**What to do:**
Each line of the material below should be retyped precisely as it appears.

**Data extracts:**
-- pv_equiv track=rewrite | github.com/Enyium/windows_toolkit_talon | insert/insert.py | _is_well_formed_utf16
-- ===== SOURCE A (Python) =====
-- def _is_well_formed_utf16(code_units):
--     had_high_surrogate = False
--     for code_unit in code_units:
--         is_low_surrogate = code_unit >= 0xDC00 and code_unit <= 0xDFFF
--         if (
--             (not had_high_surrogate and is_low_surrogate)
--             or (had_high_surrogate and not is_low_surrogate)
--         ):
--             return False
--
--         had_high_surrogate = code_unit >= 0xD800 and code_unit <= 0xDBFF
--
--     return not had_high_surrogate
-- ===== SOURCE B (Python) =====
-- def _is_well_formed_utf16(code_units):
--     units = list(code_units)
--     n = len(units)
--     i = 0
--     while i < n:
--         u = units[i]
--         if 0xDC00 <= u <= 0xDFFF:
--             return False  # lone low surrogate
--         if 0xD800 <= u <= 0xDBFF:
--             if i + 1 >= n or not (0xDC00 <= units[i + 1] <= 0xDFFF):
--                 return False  # high surrogate not followed by a low one
--             i += 2
--         else:
--             i += 1
--     return True
-- ===== Notes on version B (the rewrite author's own statement) =====
-- stated objective: alternative
-- what changed: Replaces the flag-carrying state machine (remembering across iterations whether the previous unit was a high surrogate) with an explicit index/lookahead loop that pairs a high surrogate with the next unit directly and steps by 2.
import Mathlib
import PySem

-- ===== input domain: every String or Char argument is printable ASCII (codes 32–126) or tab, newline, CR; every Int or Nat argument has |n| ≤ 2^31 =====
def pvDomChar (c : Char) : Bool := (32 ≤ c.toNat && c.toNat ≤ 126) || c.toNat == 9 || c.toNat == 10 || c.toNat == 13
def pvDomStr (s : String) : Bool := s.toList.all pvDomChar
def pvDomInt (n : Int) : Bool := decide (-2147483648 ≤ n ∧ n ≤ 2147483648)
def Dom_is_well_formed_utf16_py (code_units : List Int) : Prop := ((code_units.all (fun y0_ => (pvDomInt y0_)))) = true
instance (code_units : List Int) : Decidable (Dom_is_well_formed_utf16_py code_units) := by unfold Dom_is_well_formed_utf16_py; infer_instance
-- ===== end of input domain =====

-- B replaces A's flag-carrying state machine with an explicit lookahead loop that pairs surrogates directly (alternative decomposition, same O(n) cost).


-- ===== PORT A =====
-- the for-loop with the one-bit state `had_high_surrogate`
def pvLoopA : Bool → List Int → Bool
  | had, [] => !had
  | had, u :: rest =>
    let isLow : Bool := decide (u ≥ 0xDC00 ∧ u ≤ 0xDFFF)
    if (!had && isLow) || (had && !isLow) then false
    else pvLoopA (decide (u ≥ 0xD800 ∧ u ≤ 0xDBFF)) rest

def is_well_formed_utf16_py (code_units : List Int) : Bool :=
  pvLoopA false code_units

-- ===== PORT B =====
-- the index/lookahead while-loop of Source B: consume one unit, or a high+low pair at once
def is_well_formed_utf16_py_alt : List Int → Bool
  | [] => true
  | u :: rest =>
    if 0xDC00 ≤ u ∧ u ≤ 0xDFFF then false
    else if 0xD800 ≤ u ∧ u ≤ 0xDBFF then
      match rest with
      | [] => false
      | v :: rest' =>
        if 0xDC00 ≤ v ∧ v ≤ 0xDFFF then is_well_formed_utf16_py_alt rest' else false
    else is_well_formed_utf16_py_alt rest

-- ===== PRECONDITION & SPEC =====
def Spec_is_well_formed_utf16_py (code_units : List Int) (out : Bool) : Prop := out = is_well_formed_utf16_py_alt code_units
instance (code_units : List Int) (out : Bool) : Decidable (Spec_is_well_formed_utf16_py code_units out) := by unfold Spec_is_well_formed_utf16_py; infer_instance

-- ===== CLAIM (what is proved, stated in full; the proofs are below) =====
def Claim_equal_is_well_formed_utf16_py : Prop := ∀ (code_units : List Int), Dom_is_well_formed_utf16_py code_units → Spec_is_well_formed_utf16_py code_units (is_well_formed_utf16_py code_units)

-- ===== LEMMAS AND PROOFS =====
theorem pvLoopA_eq_alt : ∀ (xs : List Int), pvLoopA false xs = is_well_formed_utf16_py_alt xs := by
  intro xs
  induction xs using is_well_formed_utf16_py_alt.induct with
  | case1 => rfl
  | case2 u rest hu =>
    rw [is_well_formed_utf16_py_alt.eq_def]
    simp [pvLoopA, show (u ≥ 0xDC00 ∧ u ≤ 0xDFFF) by omega]
  | case3 u hul huh =>
    simp [pvLoopA, is_well_formed_utf16_py_alt,
          show ¬(u ≥ 0xDC00 ∧ u ≤ 0xDFFF) by omega,
          show (u ≥ 0xD800 ∧ u ≤ 0xDBFF) by omega]
  | case4 u hul huh v rest' hv ih =>
    simp [pvLoopA, is_well_formed_utf16_py_alt,
          show ¬(u ≥ 0xDC00 ∧ u ≤ 0xDFFF) by omega,
          show (u ≥ 0xD800 ∧ u ≤ 0xDBFF) by omega,
          show (v ≥ 0xDC00 ∧ v ≤ 0xDFFF) by omega,
          show ¬(v ≥ 0xD800 ∧ v ≤ 0xDBFF) by omega, ih]
  | case5 u hul huh v rest' hv =>
    simp [pvLoopA, is_well_formed_utf16_py_alt,
          show ¬(u ≥ 0xDC00 ∧ u ≤ 0xDFFF) by omega,
          show (u ≥ 0xD800 ∧ u ≤ 0xDBFF) by omega,
          show ¬(v ≥ 0xDC00 ∧ v ≤ 0xDFFF) by omega]
  | case6 u rest hul huh ih =>
    rw [is_well_formed_utf16_py_alt.eq_def]
    simp [pvLoopA, show ¬(u ≥ 0xDC00 ∧ u ≤ 0xDFFF) by omega,
          show ¬(u ≥ 0xD800 ∧ u ≤ 0xDBFF) by omega, ih]

-- ===== VERDICT (by name: the statement is the Claim_ definition above) =====
theorem is_well_formed_utf16_py_spec : Claim_equal_is_well_formed_utf16_py := by
  intro xs _
  unfold Spec_is_well_formed_utf16_py is_well_formed_utf16_py
  exact pvLoopA_eq_alt xs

**Solution to this task:**
-- pv_equiv track=rewrite | github.com/Enyium/windows_toolkit_talon | insert/insert.py | _is_well_formed_utf16
-- ===== SOURCE A (Python) =====
-- def _is_well_formed_utf16(code_units):
--     had_high_surrogate = False
--     for code_unit in code_units:
--         is_low_surrogate = code_unit >= 0xDC00 and code_unit <= 0xDFFF
--         if (
--             (not had_high_surrogate and is_low_surrogate)
--             or (had_high_surrogate and not is_low_surrogate)
--         ):
--             return False
--
--         had_high_surrogate = code_unit >= 0xD800 and code_unit <= 0xDBFF
--
--     return not had_high_surrogate
-- ===== SOURCE B (Python) =====
-- def _is_well_formed_utf16(code_units):
--     units = list(code_units)
--     n = len(units)
--     i = 0
--     while i < n:
--         u = units[i]
--         if 0xDC00 <= u <= 0xDFFF:
--             return False  # lone low surrogate
--         if 0xD800 <= u <= 0xDBFF:
--             if i + 1 >= n or not (0xDC00 <= units[i + 1] <= 0xDFFF):
--                 return False  # high surrogate not followed by a low one
--             i += 2
--         else:
--             i += 1
--     return True
-- ===== Notes on version B (the rewrite author's own statement) =====
-- stated objective: alternative
-- what changed: Replaces the flag-carrying state machine (remembering across iterations whether the previous unit was a high surrogate) with an explicit index/lookahead loop that pairs a high surrogate with the next unit directly and steps by 2.
import Mathlib
import PySem

-- ===== input domain: every String or Char argument is printable ASCII (codes 32–126) or tab, newline, CR; every Int or Nat argument has |n| ≤ 2^31 =====
def pvDomChar (c : Char) : Bool := (32 ≤ c.toNat && c.toNat ≤ 126) || c.toNat == 9 || c.toNat == 10 || c.toNat == 13
def pvDomStr (s : String) : Bool := s.toList.all pvDomChar
def pvDomInt (n : Int) : Bool := decide (-2147483648 ≤ n ∧ n ≤ 2147483648)
def Dom_is_well_formed_utf16_py (code_units : List Int) : Prop := ((code_units.all (fun y0_ => (pvDomInt y0_)))) = true
instance (code_units : List Int) : Decidable (Dom_is_well_formed_utf16_py code_units) := by unfold Dom_is_well_formed_utf16_py; infer_instance
-- ===== end of input domain =====

-- B replaces A's flag-carrying state machine with an explicit lookahead loop that pairs surrogates directly (alternative decomposition, same O(n) cost).


-- ===== PORT A =====
-- the for-loop with the one-bit state `had_high_surrogate`
def pvLoopA : Bool → List Int → Bool
  | had, [] => !had
  | had, u :: rest =>
    let isLow : Bool := decide (u ≥ 0xDC00 ∧ u ≤ 0xDFFF)
    if (!had && isLow) || (had && !isLow) then false
    else pvLoopA (decide (u ≥ 0xD800 ∧ u ≤ 0xDBFF)) rest

def is_well_formed_utf16_py (code_units : List Int) : Bool :=
  pvLoopA false code_units

-- ===== PORT B =====
-- the index/lookahead while-loop of Source B: consume one unit, or a high+low pair at once
def is_well_formed_utf16_py_alt : List Int → Bool
  | [] => true
  | u :: rest =>
    if 0xDC00 ≤ u ∧ u ≤ 0xDFFF then false
    else if 0xD800 ≤ u ∧ u ≤ 0xDBFF then
      match rest with
      | [] => false
      | v :: rest' =>
        if 0xDC00 ≤ v ∧ v ≤ 0xDFFF then is_well_formed_utf16_py_alt rest' else false
    else is_well_formed_utf16_py_alt rest

-- ===== PRECONDITION & SPEC =====
def Spec_is_well_formed_utf16_py (code_units : List Int) (out : Bool) : Prop := out = is_well_formed_utf16_py_alt code_units
instance (code_units : List Int) (out : Bool) : Decidable (Spec_is_well_formed_utf16_py code_units out) := by unfold Spec_is_well_formed_utf16_py; infer_instance

-- ===== CLAIM (what is proved, stated in full; the proofs are below) =====
def Claim_equal_is_well_formed_utf16_py : Prop := ∀ (code_units : List Int), Dom_is_well_formed_utf16_py code_units → Spec_is_well_formed_utf16_py code_units (is_well_formed_utf16_py code_units)

-- ===== LEMMAS AND PROOFS =====
theorem pvLoopA_eq_alt : ∀ (xs : List Int), pvLoopA false xs = is_well_formed_utf16_py_alt xs := by
  intro xs
  induction xs using is_well_formed_utf16_py_alt.induct with
  | case1 => rfl
  | case2 u rest hu =>
    rw [is_well_formed_utf16_py_alt.eq_def]
    simp [pvLoopA, show (u ≥ 0xDC00 ∧ u ≤ 0xDFFF) by omega]
  | case3 u hul huh =>
    simp [pvLoopA, is_well_formed_utf16_py_alt,
          show ¬(u ≥ 0xDC00 ∧ u ≤ 0xDFFF) by omega,
          show (u ≥ 0xD800 ∧ u ≤ 0xDBFF) by omega]
  | case4 u hul huh v rest' hv ih =>
    simp [pvLoopA, is_well_formed_utf16_py_alt,
          show ¬(u ≥ 0xDC00 ∧ u ≤ 0xDFFF) by omega,
          show (u ≥ 0xD800 ∧ u ≤ 0xDBFF) by omega,
          show (v ≥ 0xDC00 ∧ v ≤ 0xDFFF) by omega,
          show ¬(v ≥ 0xD800 ∧ v ≤ 0xDBFF) by omega, ih]
  | case5 u hul huh v rest' hv =>
    simp [pvLoopA, is_well_formed_utf16_py_alt,
          show ¬(u ≥ 0xDC00 ∧ u ≤ 0xDFFF) by omega,
          show (u ≥ 0xD800 ∧ u ≤ 0xDBFF) by omega,
          show ¬(v ≥ 0xDC00 ∧ v ≤ 0xDFFF) by omega]
  | case6 u rest hul huh ih =>
    rw [is_well_formed_utf16_py_alt.eq_def]
    simp [pvLoopA, show ¬(u ≥ 0xDC00 ∧ u ≤ 0xDFFF) by omega,
          show ¬(u ≥ 0xD800 ∧ u ≤ 0xDBFF) by omega, ih]

-- ===== VERDICT (by name: the statement is the Claim_ definition above) =====
theorem is_well_formed_utf16_py_spec : Claim_equal_is_well_formed_utf16_py := by
  intro xs _
  unfold Spec_is_well_formed_utf16_py is_well_formed_utf16_py
  exact pvLoopA_eq_alt xs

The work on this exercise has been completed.